Figure 13. SPOD relative mode energy as a function of frequency, 12$^{\circ }$ flare, $Re_\infty =12.7\times 10^6\ {\rm m}^{-1}$.

Disturbance frequency mode shapes of several frequencies from the SPOD analysis are displayed in figure 14. All SPOD images use the same intensity scale. The separation bubble edge, determined by the zero-velocity streamline from the computations, is plotted as a dashed green line in each image, and the boundary-layer edge is displayed as a solid yellow line. Four distinct mode shapes were observed in the shear layer and/or reattached boundary layer along the flare. At 10 kHz, a ‘flapping’ mode was seen, which could also be observed visually in the unprocessed schlieren. This mode appears primarily downstream of reattachment, and tended to correspond with broad, coherent motion of the boundary layer itself. At 34 kHz, approximately 10 mm wide fluctuations can be observed in the shear layer, which begin to dampen downstream of reattachment. Narrow peaks at the same frequency were also observed in the PCB and Kulite spectra (e.g. in figure 10b), but have not previously been a focus of study. At 98 kHz, the shear-layer instability can be observed clearly. It begins amplifying along the shear layer, and continues to amplify downstream of reattachment. Finally, the second mode is seen at 234 kHz. Like the shear-layer instability, it is present in both the shear layer and downstream of reattachment.
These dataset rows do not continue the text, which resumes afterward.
-- pv_equiv track=rewrite | github.com/FunctionSIG/Ancestral-Blocks-Reconstruction | findParent.py | countDup
-- ===== SOURCE A (Python) =====
-- def countDup(Genome):
--     # splitting Genome into blocks of gene
--     gene_list=Genome.split('|')
--     gene_dup=set()
--     # iterate through the list of gene blocks
--     for item in gene_list:
--         # iterate through each gene in a gene block
--         for index in range (len(item)):
--             # iterate from the index next to our gene (need checking) to the end of the gene block
--             for i in range(index+1, len(item)):
--                 if item[index] == item[i]:
--                     gene_dup.add(item[index])
--     return gene_dup
-- ===== SOURCE B (Python) =====
-- def countDup(Genome):
--     # Different algorithm: per block, count character occurrences in one pass
--     # with a dict, then one pass adding every character whose count is >= 2
--     # (O(L) per block instead of A's O(L^2) all-pairs comparison; same set,
--     # and chars are added in the same first-occurrence order as A).
--     gene_dup = set()
--     for item in Genome.split('|'):
--         counts = {}
--         for ch in item:
--             counts[ch] = counts.get(ch, 0) + 1
--         for ch in item:
--             if counts[ch] >= 2:
--                 gene_dup.add(ch)
--     return gene_dup
-- ===== Notes on version B (the rewrite author's own statement) =====
-- stated objective: faster
-- what changed: Replaced A's triple-nested all-pairs index comparison per block with a single counting pass (dict of occurrence counts) followed by one pass that collects every character whose count is at least 2.
import Mathlib
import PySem

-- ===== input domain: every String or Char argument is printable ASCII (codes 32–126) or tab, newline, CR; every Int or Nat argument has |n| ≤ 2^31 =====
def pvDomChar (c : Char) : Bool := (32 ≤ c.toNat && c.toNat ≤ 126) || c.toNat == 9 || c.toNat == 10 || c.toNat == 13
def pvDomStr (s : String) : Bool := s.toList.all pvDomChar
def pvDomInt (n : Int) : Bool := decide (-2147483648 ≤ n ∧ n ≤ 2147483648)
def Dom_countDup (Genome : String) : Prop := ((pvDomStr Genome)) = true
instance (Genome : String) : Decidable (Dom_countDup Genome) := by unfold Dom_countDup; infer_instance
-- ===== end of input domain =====

-- B replaces A's O(L^2) all-pairs comparison per block with one counting pass (a dict
-- of occurrence counts) plus one collecting pass; same returned set.

-- ===== PORT A =====
-- triple nested loop: for each '|'-block, all pairs (index, i) with index < i; add item[index] on a match
def countDup (Genome : String) : List String :=
  let gene_list := PySem.Chars.splitOn Genome.toList ['|']
  gene_list.foldl
    (fun gene_dup item =>
      (PySem.List.pyRange 0 (PySem.Chars.len item) 1).foldl
        (fun gd index =>
          (PySem.List.pyRange (index + 1) (PySem.Chars.len item) 1).foldl
            (fun gd2 i =>
              -- item[index] == item[i]; both indices always in range (pyGetD exact here)
              if PySem.List.pyGetD item index ' ' = PySem.List.pyGetD item i ' ' then
                PySem.Set.add gd2 (String.singleton (PySem.List.pyGetD item index ' '))
              else gd2)
            gd)
        gene_dup)
    PySem.Set.empty

-- ===== PORT B =====
-- per block: counting pass building the dict, then a pass adding chars with count >= 2
def countDup_alt (Genome : String) : List String :=
  (PySem.Chars.splitOn Genome.toList ['|']).foldl
    (fun gene_dup item =>
      -- counts[ch] = counts.get(ch, 0) + 1
      let counts := item.foldl (fun d ch => PySem.Dict.modify d ch 0 (fun v => v + 1)) PySem.Dict.empty
      -- counts[ch] >= 2 — every ch of item is a key of counts, so the total lookup is exact
      item.foldl
        (fun gd ch =>
          if 2 ≤ PySem.Dict.getD counts ch (0 : Int) then PySem.Set.add gd (String.singleton ch) else gd)
        gene_dup)
    PySem.Set.empty

-- ===== PRECONDITION & SPEC =====
def Spec_countDup (Genome : String) (out : List String) : Prop := out = countDup_alt Genome
instance (Genome : String) (out : List String) : Decidable (Spec_countDup Genome out) := by unfold Spec_countDup; infer_instance

-- ===== CLAIM (what is proved, stated in full; the proofs are below) =====
def Claim_equal_countDup : Prop := ∀ (Genome : String), Dom_countDup Genome → Spec_countDup Genome (countDup Genome)

-- ===== LEMMAS AND PROOFS =====

-- reference form of the per-block loop: add the char when it re-occurs later in the block
def fA : List Char → List String → List String
  | [], s => s
  | c :: rest, s => fA rest (if c ∈ rest then PySem.Set.add s (String.singleton c) else s)

theorem set_add_mem {s : List String} {x : String} (h : x ∈ s) : PySem.Set.add s x = s := by
  unfold PySem.Set.add
  rw [if_pos ((PySem.Set.contains_iff s x).mpr h)]

-- the inner i-loop of A, seen over the list of scanned characters
theorem foldl_match_add (c : Char) (x : String) :
    ∀ (l : List Char) (s : List String),
      l.foldl (fun gd ch => if c = ch then PySem.Set.add gd x else gd) s
        = if c ∈ l then PySem.Set.add s x else s := by
  intro l
  induction l with
  | nil => intro s; simp [List.foldl]
  | cons d rest ih =>
    intro s
    by_cases hd : c = d
    · subst hd
      simp only [List.foldl, List.mem_cons, true_or, if_pos, ih]
      by_cases hr : c ∈ rest
      · simp [hr]
      · simp [hr]
    · simp only [List.foldl, if_neg hd, ih, List.mem_cons]
      simp [hd]

-- A's inner range loop starting at a scans exactly full.drop a
theorem innerA_eq (full : List Char) (a : Nat) (c : Char) (s : List String) :
    (PySem.List.pyRange (a : Int) (PySem.Chars.len full) 1).foldl
        (fun gd i => if c = PySem.List.pyGetD full i ' ' then
            PySem.Set.add gd (String.singleton c) else gd) s
      = if c ∈ full.drop a then PySem.Set.add s (String.singleton c) else s := by
  rw [PySem.Chars.len_eq]
  have hmap := PySem.List.map_pyGetD_pyRange full ' ' (a := (a : Int)) (by positivity)
  rw [PySem.List.len_eq, Int.toNat_natCast] at hmap
  rw [← foldl_match_add c (String.singleton c) (full.drop a) s, ← hmap, List.foldl_map]

-- A's outer index loop over full = pre ++ suf, started at index pre.length, is fA suf
theorem outerA_eq :
    ∀ (suf pre : List Char) (s : List String),
      (PySem.List.pyRange (pre.length : Int) (PySem.Chars.len (pre ++ suf)) 1).foldl
          (fun gd index =>
            (PySem.List.pyRange (index + 1) (PySem.Chars.len (pre ++ suf)) 1).foldl
              (fun gd2 i =>
                if PySem.List.pyGetD (pre ++ suf) index ' ' = PySem.List.pyGetD (pre ++ suf) i ' ' then
                  PySem.Set.add gd2 (String.singleton (PySem.List.pyGetD (pre ++ suf) index ' '))
                else gd2)
              gd)
          s
        = fA suf s := by
  intro suf
  induction suf with
  | nil =>
    intro pre s
    rw [PySem.Chars.len_eq]
    simp [PySem.List.pyRange, fA]
  | cons c rest ih =>
    intro pre s
    have hlen : (pre.length : Int) < PySem.Chars.len (pre ++ c :: rest) := by
      rw [PySem.Chars.len_eq]; simp
    rw [PySem.List.pyRange_one_cons hlen]
    simp only [List.foldl]
    have hget : PySem.List.pyGetD (pre ++ c :: rest) (pre.length : Int) ' ' = c := by
      rw [PySem.List.pyGetD_natCast]
      simp [List.getD_eq_getElem?_getD]
    have hdrop : List.drop (pre.length + 1) (pre ++ c :: rest) = rest := by
      simp [List.drop_append]
    have hinner :
        (PySem.List.pyRange ((pre.length : Int) + 1) (PySem.Chars.len (pre ++ c :: rest)) 1).foldl
            (fun gd2 i =>
              if PySem.List.pyGetD (pre ++ c :: rest) (pre.length : Int) ' '
                  = PySem.List.pyGetD (pre ++ c :: rest) i ' ' then
                PySem.Set.add gd2 (String.singleton (PySem.List.pyGetD (pre ++ c :: rest) (pre.length : Int) ' '))
              else gd2)
            s
          = if c ∈ rest then PySem.Set.add s (String.singleton c) else s := by
      rw [hget]
      have hcast : (pre.length : Int) + 1 = ((pre.length + 1 : Nat) : Int) := by push_cast; ring
      rw [hcast, innerA_eq (pre ++ c :: rest) (pre.length + 1) c s, hdrop]
    rw [hinner]
    have happ : pre ++ c :: rest = (pre ++ [c]) ++ rest := by simp
    have hcast2 : (pre.length : Int) + 1 = (((pre ++ [c]).length : Nat) : Int) := by simp
    rw [fA]
    conv_lhs => rw [hcast2, happ]
    exact ih (pre ++ [c]) _

-- B's collecting pass (condition: count in the whole block ≥ 2) agrees with fA, given
-- that every already-scanned duplicated char is in the set
theorem foldB_eq_fA (full : List Char) :
    ∀ (suf pre : List Char) (s : List String), full = pre ++ suf →
      (∀ c : Char, c ∈ pre → 2 ≤ full.count c → String.singleton c ∈ s) →
      suf.foldl
          (fun gd ch => if 2 ≤ (full.count ch : Int) then
              PySem.Set.add gd (String.singleton ch) else gd) s
        = fA suf s := by
  intro suf
  induction suf with
  | nil => intro pre s _ _; rfl
  | cons c rest ih =>
    intro pre s hfull hinv
    have hsplit : full.count c = pre.count c + (1 + rest.count c) := by
      subst hfull; simp [List.count_append, List.count_cons_self]; ring
    simp only [List.foldl, fA]
    by_cases h2 : 2 ≤ (full.count c : Int)
    · rw [if_pos h2]
      by_cases hr : c ∈ rest
      · rw [if_pos hr]
        refine ih (pre ++ [c]) _ (by simp [hfull]) ?_
        intro c' hc' hcnt
        rcases List.mem_append.mp hc' with h | h
        · exact (PySem.Set.mem_add s (String.singleton c) (String.singleton c')).mpr
            (Or.inl (hinv c' h hcnt))
        · simp only [List.mem_singleton] at h; subst h
          exact (PySem.Set.mem_add s (String.singleton c') (String.singleton c')).mpr (Or.inr rfl)
      · rw [if_neg hr]
        have hrest0 : rest.count c = 0 := List.count_eq_zero.mpr hr
        have h2' : 2 ≤ full.count c := by exact_mod_cast h2
        have hpre : 1 ≤ pre.count c := by omega
        have hcm : c ∈ pre := List.count_pos_iff.mp (by omega)
        have hmem : String.singleton c ∈ s := hinv c hcm h2'
        rw [set_add_mem hmem]
        refine ih (pre ++ [c]) s (by simp [hfull]) ?_
        intro c' hc' hcnt'
        rcases List.mem_append.mp hc' with h | h
        · exact hinv c' h hcnt'
        · simp only [List.mem_singleton] at h; subst h; exact hmem
    · rw [if_neg h2]
      have h2' : full.count c < 2 := by exact_mod_cast (by omega : (full.count c : Int) < 2)
      have hr : c ∉ rest := by
        intro hmem
        have := List.count_pos_iff.mpr hmem
        omega
      rw [if_neg hr]
      refine ih (pre ++ [c]) s (by simp [hfull]) ?_
      intro c' hc' hcnt'
      rcases List.mem_append.mp hc' with h | h
      · exact hinv c' h hcnt'
      · simp only [List.mem_singleton] at h; subst h; omega

-- the dict built by B's counting pass holds exactly the occurrence counts
theorem counts_getD (item : List Char) (ch : Char) :
    PySem.Dict.getD
        (item.foldl (fun d c => PySem.Dict.modify d c 0 (fun v => v + 1)) PySem.Dict.empty)
        ch 0
      = (item.count ch : Int) := by
  rw [PySem.Dict.getD_foldl_modify_add_one]
  simp [PySem.Dict.empty, PySem.Dict.getD, PySem.Dict.get?]

-- per-block bodies of the two ports coincide
theorem perItem_eq (item : List Char) (s : List String) :
    (PySem.List.pyRange 0 (PySem.Chars.len item) 1).foldl
        (fun gd index =>
          (PySem.List.pyRange (index + 1) (PySem.Chars.len item) 1).foldl
            (fun gd2 i =>
              if PySem.List.pyGetD item index ' ' = PySem.List.pyGetD item i ' ' then
                PySem.Set.add gd2 (String.singleton (PySem.List.pyGetD item index ' '))
              else gd2)
            gd)
        s
      = item.foldl
          (fun gd ch =>
            if 2 ≤ PySem.Dict.getD
                (item.foldl (fun d c => PySem.Dict.modify d c 0 (fun v => v + 1)) PySem.Dict.empty)
                ch (0 : Int)
              then PySem.Set.add gd (String.singleton ch) else gd)
          s := by
  have hA := outerA_eq item [] s
  simp only [List.nil_append, List.length_nil, Nat.cast_zero] at hA
  rw [hA]
  have hB : item.foldl
      (fun gd ch =>
        if 2 ≤ PySem.Dict.getD
            (item.foldl (fun d c => PySem.Dict.modify d c 0 (fun v => v + 1)) PySem.Dict.empty) ch (0 : Int)
          then PySem.Set.add gd (String.singleton ch) else gd) s
      = item.foldl
        (fun gd ch => if 2 ≤ (item.count ch : Int) then
            PySem.Set.add gd (String.singleton ch) else gd) s := by
    apply List.foldl_ext
    intro gd ch _
    rw [counts_getD item ch]
  rw [hB]
  exact (foldB_eq_fA item item [] s (by simp) (by intro c h; simp at h)).symm

-- ===== VERDICT (by name: the statement is the Claim_ definition above) =====
theorem countDup_spec : Claim_equal_countDup := by
  intro Genome _
  unfold Spec_countDup countDup countDup_alt
  apply List.foldl_ext
  intro s item _
  exact perItem_eq item s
Figure 14. SPOD mode shapes near reattachment for the 12$^{\circ }$ flare at $Re_\infty =12.7\times 10^6\ {\rm m}^{-1}$. The computed bubble edge is denoted by the dashed green line, while the computed boundary-layer edge is displayed as a solid yellow line. Flow is primarily from left to right, and the intensity scale is the same between images. Frequencies are (a) 10 kHz, (b) 34 kHz, (c) 52 kHz, (d) 98 kHz, (e) 178 kHz and (f) 234 kHz.

An additional observation from the SPOD analysis is that the lower-frequency fluctuations and the shear-layer and second-mode instabilities were well isolated in frequency space, supporting the notion that they are distinct from each other. The lack of any strong, coherent disturbances in the bands between these fluctuations is apparent in figures 14(c) and 14(e). No coherent fluctuations were observed above 270 kHz. This contrasts with SPOD results for turbulent boundary layers, where coherent content can be extracted across a broad spectrum of frequencies continuously (Hill et al. Reference Hill, Borg, Benitez and Reeder2023).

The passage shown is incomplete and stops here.